-- pv_equiv track=rewrite | github.com/softwareunderground/gio | gio/geo.py | parse_geo_comments_section
-- ===== SOURCE A (Python) =====
-- def parse_geo_comments_section(contents):
--     """Parse a COMMENTS section from a .geo file.
--
--     Args:
--         contents (list of str): contents of the section.
--
--     Returns: string
--
--     """
--     sets = []
--     set_lines = []
--     for line in contents:
--         if len(line) > 3 and line[:3] == "UHL":
--             prefix = line[:4]
--             value = line[4:]
--             if prefix == "UHL1":
--                 if set_lines:
--                     sets.append("\n".join([v for p, v in set_lines]))
--                     set_lines = []
--             else:
--                 set_lines.append((prefix, value))
--     if set_lines:
--         sets.append("\n".join([v for p, v in set_lines]))
--     return sets
-- ===== SOURCE B (Python) =====
-- def parse_geo_comments_section(contents):
--     """Parse a COMMENTS section from a .geo file (two-phase: tokenize, then split runs)."""
--     toks = [None if line[:4] == "UHL1" else line[4:]
--             for line in contents if len(line) > 3 and line[:3] == "UHL"]
--     sets = []
--     i, n = 0, len(toks)
--     while i < n:
--         if toks[i] is None:
--             i += 1
--             continue
--         j = i
--         while j < n and toks[j] is not None:
--             j += 1
--         sets.append("\n".join(toks[i:j]))
--         i = j
--     return sets
-- ===== Notes on version B (the rewrite author's own statement) =====
-- stated objective: alternative
-- what changed: Replaces A's single accumulate-and-flush fold (running set_lines buffer flushed at UHL1 and at the end) with two separate phases: first tokenize the qualifying UHL lines into a list of values/separator markers, then split that list into maximal runs and join each run.
import Mathlib
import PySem

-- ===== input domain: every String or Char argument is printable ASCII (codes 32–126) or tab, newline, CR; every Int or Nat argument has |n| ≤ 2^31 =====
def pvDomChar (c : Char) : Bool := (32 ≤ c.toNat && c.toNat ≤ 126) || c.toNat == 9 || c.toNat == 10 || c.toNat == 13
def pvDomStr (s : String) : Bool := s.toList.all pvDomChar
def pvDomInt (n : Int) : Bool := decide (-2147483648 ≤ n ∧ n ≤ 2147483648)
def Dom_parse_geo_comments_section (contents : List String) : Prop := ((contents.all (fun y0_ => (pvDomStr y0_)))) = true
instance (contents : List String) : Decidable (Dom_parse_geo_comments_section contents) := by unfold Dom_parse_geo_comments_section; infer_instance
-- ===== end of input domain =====

-- B separates tokenizing the qualifying UHL lines from splitting them into runs at UHL1
-- separators (two phases), instead of A's single accumulate-and-flush fold; objective: alternative.

-- ===== PORT A =====
-- the loop body of A: state = (sets, set_lines)
def pvStepA (st : List String × List (String × String)) (line : String) :
    List String × List (String × String) :=
  if 3 < PySem.Str.len line ∧ PySem.Str.slice line none (some 3) = "UHL" then
    let pre := PySem.Str.slice line none (some 4)
    let value := PySem.Str.slice line (some 4) none
    if pre = "UHL1" then
      if st.2 ≠ [] then (st.1 ++ [PySem.Str.join "\n" (st.2.map (fun pv => pv.2))], [])
      else st
    else (st.1, st.2 ++ [(pre, value)])
  else st

def parse_geo_comments_section (contents : List String) : List String :=
  let st := contents.foldl pvStepA ([], [])
  if st.2 ≠ [] then st.1 ++ [PySem.Str.join "\n" (st.2.map (fun pv => pv.2))] else st.1

-- ===== PORT B =====
-- phase 1 (the comprehension): token = none for a UHL1 separator, some value otherwise
def pvTokOf (line : String) : Option (Option String) :=
  if 3 < PySem.Str.len line ∧ PySem.Str.slice line none (some 3) = "UHL" then
    some (if PySem.Str.slice line none (some 4) = "UHL1" then none
          else some (PySem.Str.slice line (some 4) none))
  else none

-- phase 2, inner while loop: the leading run of non-separator tokens, and the remainder
def pvTakeRun : List (Option String) → List String × List (Option String)
  | [] => ([], [])
  | none :: rest => ([], none :: rest)
  | some v :: rest => let p := pvTakeRun rest; (v :: p.1, p.2)

theorem pvTakeRun_length_le (t : List (Option String)) : (pvTakeRun t).2.length ≤ t.length := by
  induction t with
  | nil => simp [pvTakeRun]
  | cons x rest ih =>
    cases x with
    | none => simp [pvTakeRun]
    | some v => simpa [pvTakeRun] using Nat.le_succ_of_le ih

-- phase 2, outer while loop: join each maximal run, skip separators
def pvGroups : List (Option String) → List String
  | [] => []
  | none :: rest => pvGroups rest
  | some v :: rest =>
      let p := pvTakeRun rest
      PySem.Str.join "\n" (v :: p.1) :: pvGroups p.2
termination_by t => t.length
decreasing_by
  · simp
  · simpa using Nat.lt_succ_of_le (pvTakeRun_length_le rest)

def parse_geo_comments_section_alt (contents : List String) : List String :=
  pvGroups (contents.filterMap pvTokOf)

-- ===== PRECONDITION & SPEC =====
def Spec_parse_geo_comments_section (contents : List String) (out : List String) : Prop := out = parse_geo_comments_section_alt contents
instance (contents : List String) (out : List String) : Decidable (Spec_parse_geo_comments_section contents out) := by unfold Spec_parse_geo_comments_section; infer_instance

-- ===== CLAIM (what is proved, stated in full; the proofs are below) =====
def Claim_equal_parse_geo_comments_section : Prop := ∀ (contents : List String), Dom_parse_geo_comments_section contents → Spec_parse_geo_comments_section contents (parse_geo_comments_section contents)

-- ===== LEMMAS AND PROOFS =====

-- A's behaviour on the token stream, with an open pending group
def pvGroupsAux (pending : List String) : List (Option String) → List String
  | [] => if pending = [] then [] else [PySem.Str.join "\n" pending]
  | none :: rest =>
      (if pending = [] then [] else [PySem.Str.join "\n" pending]) ++ pvGroupsAux [] rest
  | some v :: rest => pvGroupsAux (pending ++ [v]) rest

theorem pvGroupsAux_eq (n : Nat) (t : List (Option String)) (hn : t.length ≤ n) :
    pvGroupsAux [] t = pvGroups t ∧
    ∀ pending, pending ≠ [] →
      pvGroupsAux pending t =
        PySem.Str.join "\n" (pending ++ (pvTakeRun t).1) :: pvGroups (pvTakeRun t).2 := by
  induction n generalizing t with
  | zero =>
    have : t = [] := List.eq_nil_of_length_eq_zero (Nat.le_zero.mp hn)
    subst this
    exact ⟨by simp [pvGroupsAux, pvGroups], fun p hp => by simp [pvGroupsAux, pvTakeRun, pvGroups, hp]⟩
  | succ n ih =>
    cases t with
    | nil => exact ⟨by simp [pvGroupsAux, pvGroups], fun p hp => by simp [pvGroupsAux, pvTakeRun, pvGroups, hp]⟩
    | cons x rest =>
      have hr : rest.length ≤ n := Nat.lt_succ_iff.mp (Nat.lt_of_lt_of_le (by simp) hn)
      cases x with
      | none =>
        refine ⟨?_, ?_⟩
        · simp [pvGroupsAux, pvGroups, (ih rest hr).1]
        · intro p hp
          simp [pvGroupsAux, pvGroups, pvTakeRun, hp, (ih rest hr).1]
      | some v =>
        refine ⟨?_, ?_⟩
        · have := (ih rest hr).2 [v] (by simp)
          simpa [pvGroupsAux, pvGroups, pvTakeRun] using this
        · intro p hp
          have := (ih rest hr).2 (p ++ [v]) (by simp)
          simp only [pvGroupsAux, pvTakeRun, this]
          simp

-- A's fold with explicit state equals sets ++ groupsAux over the token stream
theorem pvFoldA_eq (contents : List String) (sets : List String)
    (pending : List (String × String)) :
    (let st := contents.foldl pvStepA (sets, pending)
     if st.2 ≠ [] then st.1 ++ [PySem.Str.join "\n" (st.2.map (fun pv => pv.2))] else st.1) =
    sets ++ pvGroupsAux (pending.map (fun pv => pv.2)) (contents.filterMap pvTokOf) := by
  induction contents generalizing sets pending with
  | nil =>
    by_cases hp : pending = [] <;>
      simp [pvGroupsAux, hp]
  | cons line rest ih =>
    rw [List.foldl_cons, List.filterMap_cons]
    by_cases hq : 3 < line.length ∧ PySem.Str.slice line none (some 3) = "UHL"
    · by_cases h1 : PySem.Str.slice line none (some 4) = "UHL1"
      · have ht : pvTokOf line = some none := by simp [pvTokOf, hq, h1]
        rw [ht]
        by_cases hp : pending = []
        · have hs : pvStepA (sets, pending) line = (sets, pending) := by
            simp [pvStepA, hq, h1, hp]
          rw [hs, ih]
          simp [pvGroupsAux, hp]
        · have hs : pvStepA (sets, pending) line =
              (sets ++ [PySem.Str.join "\n" (pending.map (fun pv => pv.2))], []) := by
            simp [pvStepA, hq, h1, hp]
          rw [hs, ih]
          simp [pvGroupsAux, hp, List.map_eq_nil_iff]
      · have ht : pvTokOf line = some (some (PySem.Str.slice line (some 4) none)) := by
          simp [pvTokOf, hq, h1]
        rw [ht]
        have hs : pvStepA (sets, pending) line =
            (sets, pending ++ [(PySem.Str.slice line none (some 4),
                                PySem.Str.slice line (some 4) none)]) := by
          simp [pvStepA, hq, h1]
        rw [hs, ih]
        simp [pvGroupsAux]
    · have ht : pvTokOf line = none := by simp [pvTokOf, hq]
      rw [ht]
      have hs : pvStepA (sets, pending) line = (sets, pending) := by simp [pvStepA, hq]
      rw [hs]
      exact ih sets pending

-- ===== VERDICT (by name: the statement is the Claim_ definition above) =====
theorem parse_geo_comments_section_spec : Claim_equal_parse_geo_comments_section := by
  intro contents _
  unfold Spec_parse_geo_comments_section parse_geo_comments_section parse_geo_comments_section_alt
  have h := pvFoldA_eq contents [] []
  simp only [List.map_nil] at h
  rw [h, (pvGroupsAux_eq (contents.filterMap pvTokOf).length _ le_rfl).1, List.nil_append]
-- pv_equiv track=rewrite | github.com/al4lmin/Cryptography_Assignment | Product.py | get_column_order
-- ===== SOURCE A (Python) =====
-- def get_column_order(keyword):
--     """Returns the column order based on the alphabetical order of the keyword, handling duplicate letters correctly."""
--     sorted_key = sorted(list(keyword))  # Sort keyword alphabetically
--     order_map = {}
--
--     for index, letter in enumerate(sorted_key):
--         if letter in order_map:
--             order_map[letter].append(index + 1)
--         else:
--             order_map[letter] = [index + 1]
--
--     key_order = []
--     for letter in keyword:
--         key_order.append(order_map[letter].pop(0))  # Assign the next available number for duplicate letters
--
--     return key_order
-- ===== SOURCE B (Python) =====
-- def get_column_order(keyword):
--     """Returns the column order based on the alphabetical order of the keyword, handling duplicate letters correctly."""
--     letters = list(keyword)
--     below = {ch: sum(other < ch for other in letters) for ch in set(letters)}
--     seen = {}
--     order = []
--     for ch in letters:
--         seen[ch] = seen.get(ch, 0) + 1
--         order.append(below[ch] + seen[ch])
--     return order
-- ===== Notes on version B (the rewrite author's own statement) =====
-- stated objective: faster
-- what changed: Replaced the sort + dict-of-queues two-pass scheme by a direct ranking formula: each position's rank is (number of strictly smaller letters in the keyword) + (running count of equal letters up to and including this position); no sort, no queues, no popping.
import Mathlib
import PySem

* ASSIGNMENT: Among the entries above, which lines include "keyword"? List them all.

* ANSWER SECTION:
-- def get_column_order(keyword):
--     """Returns the column order based on the alphabetical order of the keyword, handling duplicate letters correctly."""
--     sorted_key = sorted(list(keyword))  # Sort keyword alphabetically
--     for letter in keyword:
-- def get_column_order(keyword):
--     """Returns the column order based on the alphabetical order of the keyword, handling duplicate letters correctly."""
--     letters = list(keyword)
-- what changed: Replaced the sort + dict-of-queues two-pass scheme by a direct ranking formula: each position's rank is (number of strictly smaller letters in the keyword) + (running count of equal letters up to and including this position); no sort, no queues, no popping.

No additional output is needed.